* **What to do**
From the records below, output exactly the lines running from the line containing "have hmem : ∀" through the line containing "interval_cases k <;> decide", and no others.

........

-- pv_equiv track=rewrite | github.com/Cap0n3/kaprekars-constant | main.py | transform_asc_desc
-- ===== SOURCE A (Python) =====
-- def transform_asc_desc(nb):
--     """
--     Transform a number into a tuple of two numbers, the first one is the number
--     with its digits sorted in ascending order, the second one is the number with
--     its digits sorted in descending order.
--     """
--     def check_three_digit(nb_lst):
--         if len(nb_lst) < 4:
--             nb_lst.insert(0, 0)
--         return nb_lst
--     to_int_lst = lambda num: [int(x) for x in str(num)]
--     to_num = lambda int_lst: int("".join([str(x) for x in int_lst]))
--     asc_lst = check_three_digit(to_int_lst(nb))
--     desc_lst = check_three_digit(to_int_lst(nb))
--     asc_lst.sort()
--     desc_lst.sort(reverse=True)
--     return (to_num(asc_lst), to_num(desc_lst))
-- ===== SOURCE B (Python) =====
-- def transform_asc_desc(nb):
--     """
--     Transform a number into a tuple of two numbers, the first one is the number
--     with its digits sorted in ascending order, the second one is the number with
--     its digits sorted in descending order.
--     """
--     s = str(nb)
--     counts = {}
--     for ch in s:
--         d = int(ch)
--         counts[d] = counts.get(d, 0) + 1
--     if len(s) < 4:
--         counts[0] = counts.get(0, 0) + 1
--     asc = "".join(str(d) * counts.get(d, 0) for d in range(10))
--     desc = "".join(str(d) * counts.get(d, 0) for d in range(9, -1, -1))
--     return (int(asc), int(desc))
-- ===== Notes on version B (the rewrite author's own statement) =====
-- stated objective: alternative
-- what changed: Replaces the two comparison sorts of the digit list with a single counting pass that tallies digit frequencies in a dict and emits the ascending/descending strings by digit value (counting sort).
import Mathlib
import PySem

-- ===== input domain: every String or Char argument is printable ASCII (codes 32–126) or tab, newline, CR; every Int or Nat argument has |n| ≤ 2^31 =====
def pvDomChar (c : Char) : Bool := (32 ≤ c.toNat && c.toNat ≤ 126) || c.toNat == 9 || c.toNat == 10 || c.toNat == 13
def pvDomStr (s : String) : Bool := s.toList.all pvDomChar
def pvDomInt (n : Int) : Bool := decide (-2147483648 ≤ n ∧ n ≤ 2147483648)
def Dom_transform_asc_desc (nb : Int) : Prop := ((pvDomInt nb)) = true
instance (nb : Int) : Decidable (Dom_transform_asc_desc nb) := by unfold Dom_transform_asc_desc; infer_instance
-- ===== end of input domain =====

-- B replaces A's two comparison sorts of the digit list by one counting pass (a digit-frequency dict)
-- and emits the ascending/descending strings by digit value; same return value on all nb ≥ 0.

-- ===== PORT A =====
-- int(x) for a one-character string; Python raises ValueError (PySem: none) on a non-digit
-- character, which under Pre_ (nb ≥ 0) never happens, so .getD 0 is never the none case there.
def pvParse (c : Char) : Int := (PySem.Int.ofChars? [c]).getD 0

def transform_asc_desc (nb : Int) : Int × Int :=
  -- nb_lst.insert(0, 0) at index 0 is consing 0
  let check_three_digit : List Int → List Int := fun nb_lst =>
    if nb_lst.length < 4 then 0 :: nb_lst else nb_lst
  let to_int_lst : Int → List Int := fun num => (PySem.Int.toChars num).map pvParse
  -- int("".join(...)): the joined string is a nonempty digit string under Pre_, so getD 0 is never the none case
  let to_num : List Int → Int := fun int_lst =>
    (PySem.Int.ofChars? (int_lst.flatMap PySem.Int.toChars)).getD 0
  let asc_lst := PySem.List.sorted (check_three_digit (to_int_lst nb)) (fun x => x) false
  let desc_lst := PySem.List.sorted (check_three_digit (to_int_lst nb)) (fun x => x) true
  (to_num asc_lst, to_num desc_lst)

-- ===== PORT B =====
def transform_asc_desc_alt (nb : Int) : Int × Int :=
  let s := PySem.Int.toChars nb
  let counts : PySem.Dict Int Int :=
    s.foldl (fun counts ch =>
      let d := pvParse ch
      counts.insert d (counts.getD d 0 + 1)) PySem.Dict.empty
  let counts := if s.length < 4 then counts.insert 0 (counts.getD 0 0 + 1) else counts
  let asc := (PySem.List.pyRange 0 10 1).foldl
    (fun acc d => acc ++ PySem.List.pyRepeat (PySem.Int.toChars d) (counts.getD d 0)) []
  let desc := (PySem.List.pyRange 9 (-1) (-1)).foldl
    (fun acc d => acc ++ PySem.List.pyRepeat (PySem.Int.toChars d) (counts.getD d 0)) []
  ((PySem.Int.ofChars? asc).getD 0, (PySem.Int.ofChars? desc).getD 0)

-- ===== PRECONDITION & SPEC =====
-- Pre_ excludes only negative nb, where str(nb) starts with '-' and int('-') raises ValueError in BOTH programs.
def Pre_transform_asc_desc (nb : Int) : Prop := 0 ≤ nb
instance (nb : Int) : Decidable (Pre_transform_asc_desc nb) := by unfold Pre_transform_asc_desc; infer_instance
def pvWitness_transform_asc_desc : Int := (495)
def Spec_transform_asc_desc (nb : Int) (out : Int × Int) : Prop := out = transform_asc_desc_alt nb
instance (nb : Int) (out : Int × Int) : Decidable (Spec_transform_asc_desc nb out) := by unfold Spec_transform_asc_desc; infer_instance

-- ===== CLAIM (what is proved, stated in full; the proofs are below) =====
def Claim_equal_transform_asc_desc : Prop := ∀ (nb : Int), Dom_transform_asc_desc nb → Pre_transform_asc_desc nb → Spec_transform_asc_desc nb (transform_asc_desc nb)

-- ===== LEMMAS AND PROOFS =====

-- every character emitted by Nat.toDigitsCore (base 10) is a digit character
lemma toDigitsCore_digit : ∀ (fuel n : Nat) (acc : List Char),
    (∀ c ∈ acc, ∃ k, k < 10 ∧ c = Nat.digitChar k) →
    ∀ c ∈ Nat.toDigitsCore 10 fuel n acc, ∃ k, k < 10 ∧ c = Nat.digitChar k := by
  intro fuel
  induction fuel with
  | zero => intro n acc hacc; simpa [Nat.toDigitsCore] using hacc
  | succ f ih =>
    intro n acc hacc c hc
    simp only [Nat.toDigitsCore] at hc
    by_cases h : n / 10 = 0
    · rw [if_pos h] at hc
      rcases List.mem_cons.mp hc with h' | hc
      · exact ⟨n % 10, Nat.mod_lt _ (by norm_num), h'⟩
      · exact hacc _ hc
    · rw [if_neg h] at hc
      refine ih (n / 10) _ ?_ c hc
      intro c' hc'
      rcases List.mem_cons.mp hc' with h' | hc'
      · exact ⟨n % 10, Nat.mod_lt _ (by norm_num), h'⟩
      · exact hacc _ hc'

lemma toChars_digit (nb : Int) (h : 0 ≤ nb) :
    ∀ c ∈ PySem.Int.toChars nb, ∃ k, k < 10 ∧ c = Nat.digitChar k := by
  intro c hc
  rw [PySem.Int.toChars, if_neg (by omega)] at hc
  exact toDigitsCore_digit _ _ _ (by simp) c hc

lemma parse_digitChar (k : Nat) (hk : k < 10) :
    pvParse (Nat.digitChar k) = (k : Int) ∧
    PySem.Int.toChars (k : Int) = [Nat.digitChar k] := by
  interval_cases k <;> exact ⟨by decide, by decide⟩

def pvDigits : List Int := [0,1,2,3,4,5,6,7,8,9]

-- repFlat lemmas: ds.flatMap (fun d => replicate (m d) d)
lemma mem_repFlat {ds : List Int} {m : Int → Nat} {x : Int}
    (h : x ∈ ds.flatMap (fun d => List.replicate (m d) d)) : x ∈ ds := by
  rcases List.mem_flatMap.mp h with ⟨d, hd, hx⟩
  exact (List.eq_of_mem_replicate hx) ▸ hd

lemma pairwise_repFlat {ds : List Int} {m : Int → Nat} (h : ds.Pairwise (· < ·)) :
    (ds.flatMap (fun d => List.replicate (m d) d)).Pairwise (· ≤ ·) := by
  induction ds with
  | nil => simp
  | cons d t ih =>
    rcases List.pairwise_cons.mp h with ⟨hd, ht⟩
    rw [List.flatMap_cons, List.pairwise_append]
    refine ⟨List.pairwise_replicate.mpr (Or.inr le_rfl), ih ht, ?_⟩
    intro a ha b hb
    rw [List.eq_of_mem_replicate ha]
    exact le_of_lt (hd _ (mem_repFlat hb))

lemma count_repFlat {ds : List Int} {m : Int → Nat} (hnd : ds.Nodup) (v : Int) :
    (ds.flatMap (fun d => List.replicate (m d) d)).count v = if v ∈ ds then m v else 0 := by
  induction ds with
  | nil => simp
  | cons d t ih =>
    rcases List.nodup_cons.mp hnd with ⟨hd, ht⟩
    rw [List.flatMap_cons, List.count_append, ih ht, List.count_replicate]
    by_cases hvd : v = d
    · subst hvd; simp [hd]
    · simp [hvd, Ne.symm hvd, List.mem_cons]

lemma perm_repFlat {l ds : List Int} (hnd : ds.Nodup) (hmem : ∀ x ∈ l, x ∈ ds) :
    (ds.flatMap (fun d => List.replicate (l.count d) d)).Perm l := by
  rw [List.perm_iff_count]
  intro v
  rw [count_repFlat hnd v]
  by_cases hv : v ∈ ds
  · simp [hv]
  · simp [hv, List.count_eq_zero_of_not_mem (fun h => hv (hmem v h))]

-- Python's reverse sort of a bare Int list is the reverse of its forward sort
lemma sorted_rev_eq_reverse (xs : List Int) :
    PySem.List.sorted xs (fun x => x) true = (PySem.List.sorted xs (fun x => x) false).reverse := by
  have h : PySem.List.sorted xs (fun x => x) false = (PySem.List.sorted xs (fun x => x) true).reverse :=
    PySem.List.sorted_id_eq_of_perm_of_pairwise _ _
      ((List.reverse_perm _).trans (PySem.List.sorted_perm xs _ true))
      (List.pairwise_reverse.mpr (PySem.List.sorted_pairwise_rev xs _))
  rw [h, List.reverse_reverse]

lemma flatMap_congr' {α β : Type} {l : List α} {f g : α → List β}
    (h : ∀ a ∈ l, f a = g a) : l.flatMap f = l.flatMap g := by
  induction l with
  | nil => rfl
  | cons a t ih =>
    rw [List.flatMap_cons, List.flatMap_cons, h a (List.mem_cons_self), ih (fun a ha => h a (List.mem_cons_of_mem _ ha))]

lemma replicate_flatMap_single {d : Int} {c : Char} (h : PySem.Int.toChars d = [c]) (n : Nat) :
    (List.replicate n d).flatMap PySem.Int.toChars = List.replicate n c := by
  induction n with
  | zero => rfl
  | succ k ih => rw [List.replicate_succ, List.flatMap_cons, ih, h, List.replicate_succ]; rfl

lemma block_eq {d : Int} {c : Char} (h : PySem.Int.toChars d = [c]) (n : Nat) :
    (List.replicate n d).flatMap PySem.Int.toChars
      = PySem.List.pyRepeat (PySem.Int.toChars d) ((n : Nat) : Int) := by
  rw [h, PySem.List.pyRepeat_singleton, Int.toNat_natCast, replicate_flatMap_single h]

lemma digits_toChars : ∀ d ∈ pvDigits,
    PySem.Int.toChars d = [Nat.digitChar d.toNat] := by decide

-- proof-only name for B's digit-frequency dict (definitionally the dict B builds)
def pvCounts (s : List Char) : PySem.Dict Int Int :=
  let c := s.foldl (fun counts ch =>
      counts.insert (pvParse ch) ((counts.getD (pvParse ch) 0) + 1)) PySem.Dict.empty
  if s.length < 4 then c.insert 0 ((c.getD 0 0) + 1) else c

-- the main equivalence, over an arbitrary digit string s (s = str(nb) for nb ≥ 0)
theorem core (s : List Char) (hdig : ∀ c ∈ s, ∃ k, k < 10 ∧ c = Nat.digitChar k) :
    ((PySem.Int.ofChars? ((PySem.List.sorted (if (s.map pvParse).length < 4 then 0 :: s.map pvParse else s.map pvParse) (fun x => x) false).flatMap PySem.Int.toChars)).getD 0,
     (PySem.Int.ofChars? ((PySem.List.sorted (if (s.map pvParse).length < 4 then 0 :: s.map pvParse else s.map pvParse) (fun x => x) true).flatMap PySem.Int.toChars)).getD 0)
    = ((PySem.Int.ofChars? ((PySem.List.pyRange 0 10 1).foldl (fun acc d => acc ++ PySem.List.pyRepeat (PySem.Int.toChars d) ((pvCounts s).getD d 0)) [])).getD 0,
       (PySem.Int.ofChars? ((PySem.List.pyRange 9 (-1) (-1)).foldl (fun acc d => acc ++ PySem.List.pyRepeat (PySem.Int.toChars d) ((pvCounts s).getD d 0)) [])).getD 0) := by
  set digits := s.map pvParse with hdigits
  set padded := if digits.length < 4 then 0 :: digits else digits with hpadded
  have hlen : digits.length = s.length := by rw [hdigits, List.length_map]
  have hmem : ∀ x ∈ padded, x ∈ pvDigits := by
    intro x hx
    have hx' : x = 0 ∨ x ∈ digits := by
      by_cases hl : digits.length < 4
      · rw [hpadded, if_pos hl] at hx; simpa using hx
      · rw [hpadded, if_neg hl] at hx; exact Or.inr hx
    rcases hx' with rfl | hx'
    · decide
    · rcases List.mem_map.mp hx' with ⟨c, hc, rfl⟩
      rcases hdig c hc with ⟨k, hk, rfl⟩
      rw [(parse_digitChar k hk).1]
      unfold pvDigits
      interval_cases k <;> decide
  have hcount : ∀ v : Int, (pvCounts s).getD v 0 = (padded.count v : Int) := by
    intro v
    have hbase : ∀ w : Int,
        ((s.foldl (fun counts ch =>
          counts.insert (pvParse ch) ((counts.getD (pvParse ch) 0) + 1)) PySem.Dict.empty).getD w 0)
          = (digits.count w : Int) := by
      intro w
      have := PySem.Dict.getD_foldl_insert_add_one (s.map pvParse) PySem.Dict.empty w
      rw [List.foldl_map] at this
      simpa [PySem.Dict.getD, PySem.Dict.empty, PySem.Dict.get?, hdigits] using this
    unfold pvCounts
    by_cases hl : s.length < 4
    · have hp : padded = 0 :: digits := by rw [hpadded, if_pos (by omega)]
      simp only [if_pos hl, PySem.Dict.getD_insert, hp]
      by_cases hv : v = 0
      · subst hv; rw [if_pos rfl, hbase]; simp
      · rw [if_neg hv, hbase]; simp [Ne.symm hv]
    · simp only [if_neg hl]
      rw [hbase, hpadded, if_neg (by omega)]
  have hasc : PySem.List.sorted padded (fun x => x) false
      = pvDigits.flatMap (fun d => List.replicate (padded.count d) d) :=
    PySem.List.sorted_id_eq_of_perm_of_pairwise _ _ (perm_repFlat (by decide) hmem)
      (pairwise_repFlat (by decide))
  have hdesc : PySem.List.sorted padded (fun x => x) true
      = (pvDigits.flatMap (fun d => List.replicate (padded.count d) d)).reverse := by
    rw [sorted_rev_eq_reverse, hasc]
  have key_asc : (PySem.List.sorted padded (fun x => x) false).flatMap PySem.Int.toChars
      = (PySem.List.pyRange 0 10 1).foldl
          (fun acc d => acc ++ PySem.List.pyRepeat (PySem.Int.toChars d) ((pvCounts s).getD d 0)) [] := by
    rw [hasc, PySem.List.foldl_append_eq_flatMap, List.nil_append]
    have hr : PySem.List.pyRange 0 10 1 = pvDigits := by decide
    rw [hr, List.flatMap_assoc]
    apply flatMap_congr'
    intro d hd
    rw [hcount d]
    exact block_eq (digits_toChars d hd) _
  have key_desc : (PySem.List.sorted padded (fun x => x) true).flatMap PySem.Int.toChars
      = (PySem.List.pyRange 9 (-1) (-1)).foldl
          (fun acc d => acc ++ PySem.List.pyRepeat (PySem.Int.toChars d) ((pvCounts s).getD d 0)) [] := by
    rw [hdesc, List.reverse_flatMap, PySem.List.foldl_append_eq_flatMap, List.nil_append]
    have hr : PySem.List.pyRange 9 (-1) (-1) = pvDigits.reverse := by decide
    rw [hr, List.flatMap_assoc]
    apply flatMap_congr'
    intro d hd
    simp only [Function.comp, List.reverse_replicate]
    rw [hcount d]
    exact block_eq (digits_toChars d (List.mem_reverse.mp hd)) _
  rw [key_asc, key_desc]

set_option maxHeartbeats 1000000 in
theorem transform_asc_desc_main (nb : Int) (hpre : 0 ≤ nb) :
    transform_asc_desc nb = transform_asc_desc_alt nb := by
  have h := core (PySem.Int.toChars nb) (toChars_digit nb hpre)
  unfold transform_asc_desc transform_asc_desc_alt
  unfold pvCounts at h
  exact h

-- ===== VERDICT (by name: the statement is the Claim_ definition above) =====
theorem transform_asc_desc_spec : Claim_equal_transform_asc_desc := by
  intro nb _ hpre
  unfold Spec_transform_asc_desc
  exact transform_asc_desc_main nb hpre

........

* **Expected answer**
  have hmem : ∀ x ∈ padded, x ∈ pvDigits := by
    intro x hx
    have hx' : x = 0 ∨ x ∈ digits := by
      by_cases hl : digits.length < 4
      · rw [hpadded, if_pos hl] at hx; simpa using hx
      · rw [hpadded, if_neg hl] at hx; exact Or.inr hx
    rcases hx' with rfl | hx'
    · decide
    · rcases List.mem_map.mp hx' with ⟨c, hc, rfl⟩
      rcases hdig c hc with ⟨k, hk, rfl⟩
      rw [(parse_digitChar k hk).1]
      unfold pvDigits
      interval_cases k <;> decide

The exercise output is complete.